#### YOUR OBJECTIVE:
Each line of the records that holds "funext" should be shown in full.
** DATA follows **
-- pv_equiv track=rewrite | github.com/zalak0/Cerebral_Palsy | Python similation/talk.py | _runs_from_mask
-- ===== SOURCE A (Python) =====
-- def _runs_from_mask(mask):
--     """返回 mask=True 的连续段列表 [(s,e), ...]，e为开区间"""
--     runs = []
--     i = 0
--     N = len(mask)
--     while i < N:
--         if not mask[i]:
--             i += 1
--             continue
--         s = i
--         while i < N and mask[i]:
--             i += 1
--         e = i
--         runs.append((s, e))
--     return runs
-- ===== SOURCE B (Python) =====
-- def _runs_from_mask(mask):
--     """返回 mask=True 的连续段列表 [(s,e), ...]，e为开区间"""
--     N = len(mask)
--     starts = [i for i in range(N) if mask[i] and (i == 0 or not mask[i - 1])]
--     ends = [i + 1 for i in range(N) if mask[i] and (i == N - 1 or not mask[i + 1])]
--     return list(zip(starts, ends))
-- ===== Notes on version B (the rewrite author's own statement) =====
-- stated objective: idiomatic
-- what changed: Replaces the nested run-consuming while loops with edge detection: two comprehensions collect rising-edge start indices and falling-edge end indices, which are then zipped into (s,e) pairs.
import Mathlib
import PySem

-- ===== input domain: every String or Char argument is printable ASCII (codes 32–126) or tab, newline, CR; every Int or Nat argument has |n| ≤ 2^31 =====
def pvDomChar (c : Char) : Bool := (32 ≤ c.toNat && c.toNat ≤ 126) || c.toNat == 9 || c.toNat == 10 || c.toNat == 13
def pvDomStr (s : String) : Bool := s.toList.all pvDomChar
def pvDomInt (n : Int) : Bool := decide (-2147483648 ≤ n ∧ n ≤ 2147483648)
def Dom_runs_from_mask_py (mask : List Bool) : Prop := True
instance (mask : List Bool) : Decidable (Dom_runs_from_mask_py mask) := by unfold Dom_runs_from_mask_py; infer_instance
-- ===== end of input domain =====

-- B replaces A's nested run-consuming while loops by edge detection: two comprehensions
-- collect run starts (rising edges) and run ends (falling edges) and zip them (objective: idiomatic).

-- ===== PORT A =====
-- inner `while i < N and mask[i]: i += 1` of A, as a function from i to the final i
def pvConsume (mask : List Bool) (i : Nat) : Nat :=
  if h : i < mask.length ∧ mask.getD i false then pvConsume mask (i + 1) else i
termination_by mask.length - i
decreasing_by omega

theorem pvConsume_ge (mask : List Bool) (i : Nat) : i ≤ pvConsume mask i := by
  unfold pvConsume
  split
  · have := pvConsume_ge mask (i + 1); omega
  · exact le_refl i
termination_by mask.length - i
decreasing_by rename_i h; omega

theorem pvConsume_true (mask : List Bool) (i : Nat) (h1 : i < mask.length)
    (h2 : mask.getD i false = true) : pvConsume mask i = pvConsume mask (i + 1) := by
  rw [pvConsume, dif_pos ⟨h1, by rwa [List.getD_eq_getElem?_getD] at h2⟩]

-- outer while loop of A, state (runs, i)
def pvRunsA (mask : List Bool) (runs : List (Int × Int)) (i : Nat) : List (Int × Int) :=
  if h : i < mask.length then
    if hb : mask.getD i false = false then pvRunsA mask runs (i + 1)
    else
      let s := i
      let e := pvConsume mask i
      pvRunsA mask (runs ++ [((s : Int), (e : Int))]) e
  else runs
termination_by mask.length - i
decreasing_by
  · omega
  · have h1 : pvConsume mask i = pvConsume mask (i + 1) :=
      pvConsume_true mask i h (by simpa using hb)
    have h2 := pvConsume_ge mask (i + 1)
    simp only [e, h1]; omega

def runs_from_mask_py (mask : List Bool) : List (Int × Int) :=
  pvRunsA mask [] 0

-- ===== PORT B =====
def runs_from_mask_py_alt (mask : List Bool) : List (Int × Int) :=
  let N : Int := mask.length
  let starts : List Int := (PySem.List.pyRange 0 N 1).filter (fun i =>
    PySem.List.pyGetD mask i false &&
      (decide (i = 0) || !(PySem.List.pyGetD mask (i - 1) false)))
  let ends : List Int := ((PySem.List.pyRange 0 N 1).filter (fun i =>
    PySem.List.pyGetD mask i false &&
      (decide (i = N - 1) || !(PySem.List.pyGetD mask (i + 1) false)))).map (fun i => i + 1)
  starts.zip ends

-- ===== PRECONDITION & SPEC =====
def Spec_runs_from_mask_py (mask : List Bool) (out : List (Int × Int)) : Prop := out = runs_from_mask_py_alt mask
instance (mask : List Bool) (out : List (Int × Int)) : Decidable (Spec_runs_from_mask_py mask out) := by unfold Spec_runs_from_mask_py; infer_instance

-- ===== CLAIM (what is proved, stated in full; the proofs are below) =====
def Claim_equal_runs_from_mask_py : Prop := ∀ (mask : List Bool), Dom_runs_from_mask_py mask → Spec_runs_from_mask_py mask (runs_from_mask_py mask)

-- ===== LEMMAS AND PROOFS =====

-- length of the leading run of `true`s
def pvFe : List Bool → Nat
  | [] => 0
  | true :: t => pvFe t + 1
  | false :: _ => 0

-- relative start indices of runs; `p` = value of the element just before the window
def pvS : Bool → List Bool → List Nat
  | _, [] => []
  | p, b :: t => (if b && !p then [0] else []) ++ (pvS b t).map (· + 1)

-- relative (open) end indices of runs
def pvE : List Bool → List Nat
  | [] => []
  | b :: t => (if b && !(t.getD 0 false) then [1] else []) ++ (pvE t).map (· + 1)

-- single-pass run collector: absolute offset k, open-run start s
def pvGo : List Bool → Nat → Option Nat → List (Nat × Nat)
  | [], _, none => []
  | [], k, some s => [(s, k)]
  | true :: t, k, none => pvGo t (k + 1) (some k)
  | true :: t, k, some s => pvGo t (k + 1) (some s)
  | false :: t, k, none => pvGo t (k + 1) none
  | false :: t, k, some s => (s, k) :: pvGo t (k + 1) none

-- generalized start filter (Nat level); p = element just before the window
def pvSFg (p : Bool) (m : List Bool) : List Nat :=
  (List.range m.length).filter (fun i => m.getD i false && !(if i = 0 then p else m.getD (i - 1) false))

def pvEF (m : List Bool) : List Nat :=
  (List.range m.length).filter (fun i => m.getD i false && !(m.getD (i + 1) false))

theorem pvConsume_stop (mask : List Bool) (i : Nat)
    (h : ¬(i < mask.length ∧ mask.getD i false = true)) : pvConsume mask i = i := by
  rw [pvConsume, dif_neg (by rwa [List.getD_eq_getElem?_getD] at h)]

theorem pvFe_zero (t : List Bool) (h : t.getD 0 false = false) : pvFe t = 0 := by
  cases t with
  | nil => rfl
  | cons b t => cases b with
    | false => rfl
    | true => simp at h

theorem pvS_drop (t : List Bool) :
    pvS true t = (pvS false (t.drop (pvFe t))).map (· + pvFe t) := by
  induction t with
  | nil => simp [pvS, pvFe]
  | cons b t ih =>
    cases b with
    | false => simp [pvS, pvFe]
    | true =>
      rw [pvS, pvFe, ih]
      simp [List.map_map]

theorem pvE_drop (t : List Bool) :
    pvE t = (if t.getD 0 false then [pvFe t] else []) ++ (pvE (t.drop (pvFe t))).map (· + pvFe t) := by
  induction t with
  | nil => simp [pvE, pvFe]
  | cons b t ih =>
    cases b with
    | false => simp [pvE, pvFe]
    | true =>
      cases ht : t.getD 0 false with
      | false =>
        have hf := pvFe_zero t ht
        rw [List.getD_eq_getElem?_getD] at ht
        simp [pvE, pvFe, ht, hf]
      | true =>
        rw [pvE, ih, pvFe]
        have ht' := ht
        rw [List.getD_eq_getElem?_getD] at ht'
        simp [ht', List.map_map]

theorem pvGo_both (m : List Bool) :
    (∀ k, pvGo m k none = ((pvS false m).zip (pvE m)).map (fun p => (p.1 + k, p.2 + k))) ∧
    (∀ k s, pvGo m k (some s) = (s, k + pvFe m) ::
      ((pvS false (m.drop (pvFe m))).zip (pvE (m.drop (pvFe m)))).map
        (fun p => (p.1 + (k + pvFe m), p.2 + (k + pvFe m)))) := by
  induction m with
  | nil =>
    constructor
    · intro k; simp [pvGo, pvS, pvE]
    · intro k s; simp [pvGo, pvS, pvE, pvFe]
  | cons b t ih =>
    obtain ⟨ih1, ih2⟩ := ih
    cases b with
    | false =>
      constructor
      · intro k
        rw [pvGo, ih1, pvS, pvE]
        simp [List.zip_map, List.map_map]
        intro a b _; omega
      · intro k s
        rw [pvGo, ih1]
        simp only [pvFe, List.drop_zero, pvS, pvE]
        simp [List.zip_map, List.map_map]
        intro a b _; omega
    | true =>
      have key : ∀ k, pvGo (true :: t) k none = pvGo t (k+1) (some k) := fun _ => rfl
      constructor
      · intro k
        rw [key, ih2 (k+1) k]
        -- RHS side: unfold pvS false (true::t) and pvE (true::t) via drop lemmas
        rw [show pvS false (true :: t) = 0 :: (pvS true t).map (· + 1) by simp [pvS]]
        rw [pvS_drop t, pvE_drop (true :: t)]
        simp only [List.getD_cons_zero, if_pos rfl, pvFe, List.drop_succ_cons]
        simp [List.zip_map, List.map_map]
        constructor
        · omega
        · intro a b _; omega
      · intro k s
        rw [pvGo, ih2]
        simp only [pvFe, List.drop_succ_cons]
        have h : k + 1 + pvFe t = k + (pvFe t + 1) := by omega
        rw [h]

theorem pvGo_drop_some (m : List Bool) (j s : Nat) :
    pvGo (m.drop j) j (some s) =
      (s, pvConsume m j) :: pvGo (m.drop (pvConsume m j)) (pvConsume m j) none := by
  by_cases hj : j < m.length
  · rw [List.drop_eq_getElem_cons hj]
    cases hm : m[j] with
    | true =>
      have hg : m.getD j false = true := by rw [List.getD_eq_getElem m false hj, hm]
      rw [pvConsume_true m j hj hg]
      show pvGo (m.drop (j+1)) (j+1) (some s) = _
      exact pvGo_drop_some m (j + 1) s
    | false =>
      have hg : m.getD j false = false := by rw [List.getD_eq_getElem m false hj, hm]
      have hc : pvConsume m j = j := pvConsume_stop m j (by rintro ⟨-, hh⟩; rw [hg] at hh; cases hh)
      rw [hc]
      show (s, j) :: pvGo (m.drop (j+1)) (j+1) none = _
      rw [List.drop_eq_getElem_cons hj, hm]
      rfl
  · have hd : m.drop j = [] := List.drop_eq_nil_of_le (by omega)
    have hc : pvConsume m j = j := pvConsume_stop m j (by omega)
    rw [hd, hc, hd]
    rfl
termination_by m.length - j
decreasing_by omega

theorem pvRunsA_eq (m : List Bool) (acc : List (Int × Int)) (i : Nat) :
    pvRunsA m acc i = acc ++ (pvGo (m.drop i) i none).map (fun p => ((p.1 : Int), (p.2 : Int))) := by
  rw [pvRunsA]
  by_cases hi : i < m.length
  · rw [dif_pos hi]
    by_cases hb : m.getD i false = false
    · rw [dif_pos hb]
      rw [pvRunsA_eq m acc (i + 1)]
      congr 1
      rw [List.drop_eq_getElem_cons hi,
        show m[i] = false by rw [List.getD_eq_getElem m false hi] at hb; exact hb]
      rfl
    · rw [dif_neg hb]
      have hbt : m.getD i false = true := by simpa using hb
      have he1 : pvConsume m i = pvConsume m (i + 1) := pvConsume_true m i hi hbt
      have he2 : i + 1 ≤ pvConsume m (i + 1) := pvConsume_ge m (i + 1)
      rw [pvRunsA_eq m _ (pvConsume m i)]
      have hgo : pvGo (m.drop i) i none = pvGo (m.drop (i+1)) (i+1) (some i) := by
        rw [List.drop_eq_getElem_cons hi,
          show m[i] = true by rw [List.getD_eq_getElem m false hi] at hbt; exact hbt]
        rfl
      rw [hgo, he1, pvGo_drop_some m (i+1) i, ← he1]
      simp
  · rw [dif_neg hi]
    rw [List.drop_eq_nil_of_le (by omega)]
    simp [pvGo]
termination_by m.length - i
decreasing_by all_goals omega

theorem pvSFg_eq (p : Bool) (m : List Bool) : pvSFg p m = pvS p m := by
  induction m generalizing p with
  | nil => rfl
  | cons b t ih =>
    rw [pvSFg, pvS, List.length_cons, List.range_succ_eq_map, List.filter_cons, List.filter_map]
    have hpred : ((fun i => (b :: t).getD i false && !(if i = 0 then p else (b :: t).getD (i - 1) false)) ∘ Nat.succ)
        = (fun i => t.getD i false && !(if i = 0 then b else t.getD (i - 1) false)) := by
      funext i
      cases i with
      | zero => simp
      | succ j => simp
    rw [hpred, ← pvSFg, ih]
    cases b with
    | false => simp
    | true => cases p with
      | false => simp
      | true => simp

theorem pvEF_eq (m : List Bool) : (pvEF m).map (· + 1) = pvE m := by
  induction m with
  | nil => rfl
  | cons b t ih =>
    rw [pvEF, pvE, List.length_cons, List.range_succ_eq_map, List.filter_cons, List.filter_map]
    have hpred : ((fun i => (b :: t).getD i false && !((b :: t).getD (i + 1) false)) ∘ Nat.succ)
        = (fun i => t.getD i false && !(t.getD (i + 1) false)) := by
      funext i; simp
    rw [hpred, ← pvEF]
    cases hb : (b && !(t.getD 0 false)) with
    | false =>
      rw [List.getD_eq_getElem?_getD] at hb
      simp [hb, ← ih, List.map_map]
    | true =>
      rw [List.getD_eq_getElem?_getD] at hb
      simp only [Bool.and_eq_true, Bool.not_eq_true'] at hb
      simp [hb.1, hb.2, ← ih, List.map_map]

theorem alt_eq (m : List Bool) :
    runs_from_mask_py_alt m =
      ((pvS false m).zip (pvE m)).map (fun p => ((p.1 : Int), (p.2 : Int))) := by
  rw [runs_from_mask_py_alt]
  simp only [PySem.List.pyRange_zero_natCast, List.filter_map]
  have hS : (List.range m.length).filter
      ((fun i => PySem.List.pyGetD m i false &&
        (decide (i = 0) || !(PySem.List.pyGetD m (i - 1) false))) ∘ (fun k : Nat => (k : Int)))
      = pvS false m := by
    rw [← pvSFg_eq false m, pvSFg]
    apply List.filter_congr
    intro j hj
    simp only [Function.comp_apply]
    cases j with
    | zero => simp [PySem.List.pyGetD_zero]
    | succ j' =>
      have h1 : ((j' + 1 : Nat) : Int) - 1 = (j' : Int) := by push_cast; ring
      have h2 : ¬(((j' + 1 : Nat) : Int) = 0) := by push_cast; omega
      rw [h1, PySem.List.pyGetD_natCast, PySem.List.pyGetD_natCast]
      have h3 : ¬((j' : Int) + 1 = 0) := by omega
      simp [h3]
  have hE : (List.range m.length).filter
      ((fun i => PySem.List.pyGetD m i false &&
        (decide (i = (m.length : Int) - 1) || !(PySem.List.pyGetD m (i + 1) false))) ∘ (fun k : Nat => (k : Int)))
      = pvEF m := by
    rw [pvEF]
    apply List.filter_congr
    intro j hj
    rw [List.mem_range] at hj
    simp only [Function.comp_apply]
    have h1 : ((j : Nat) : Int) + 1 = ((j + 1 : Nat) : Int) := by push_cast; ring
    rw [h1]
    by_cases hlast : j = m.length - 1
    · have hd : ¬(j + 1 < m.length) := by omega
      have hgd : m.getD (j + 1) false = false := List.getD_eq_default m false (by omega)
      have hq : ((j : Nat) : Int) = (m.length : Int) - 1 := by push_cast; omega
      rw [PySem.List.pyGetD_natCast, PySem.List.pyGetD_natCast, hgd]
      simp [hq]
    · have hq : ¬(((j : Nat) : Int) = (m.length : Int) - 1) := by push_cast; omega
      rw [PySem.List.pyGetD_natCast, PySem.List.pyGetD_natCast]
      simp [hq]
  rw [hS, hE, ← pvEF_eq]
  rw [show (fun i : Int => i + 1) = (fun i => i + 1) from rfl]
  rw [List.map_map, show ((fun i : Int => i + 1) ∘ (fun k : Nat => (k : Int)))
    = ((fun k : Nat => (k : Int)) ∘ (fun k : Nat => k + 1)) by funext k; simp]
  rw [← List.map_map, List.zip_map]
  simp [Prod.map]

-- ===== VERDICT (by name: the statement is the Claim_ definition above) =====
theorem runs_from_mask_py_spec : Claim_equal_runs_from_mask_py := by
  intro mask _
  show runs_from_mask_py mask = runs_from_mask_py_alt mask
  rw [runs_from_mask_py, pvRunsA_eq, alt_eq, List.drop_zero, (pvGo_both mask).1 0]
  simp [List.map_map]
** End of DATA **
#### REPLY TO THE EXERCISE:
      funext i
      funext i; simp
    = ((fun k : Nat => (k : Int)) ∘ (fun k : Nat => k + 1)) by funext k; simp]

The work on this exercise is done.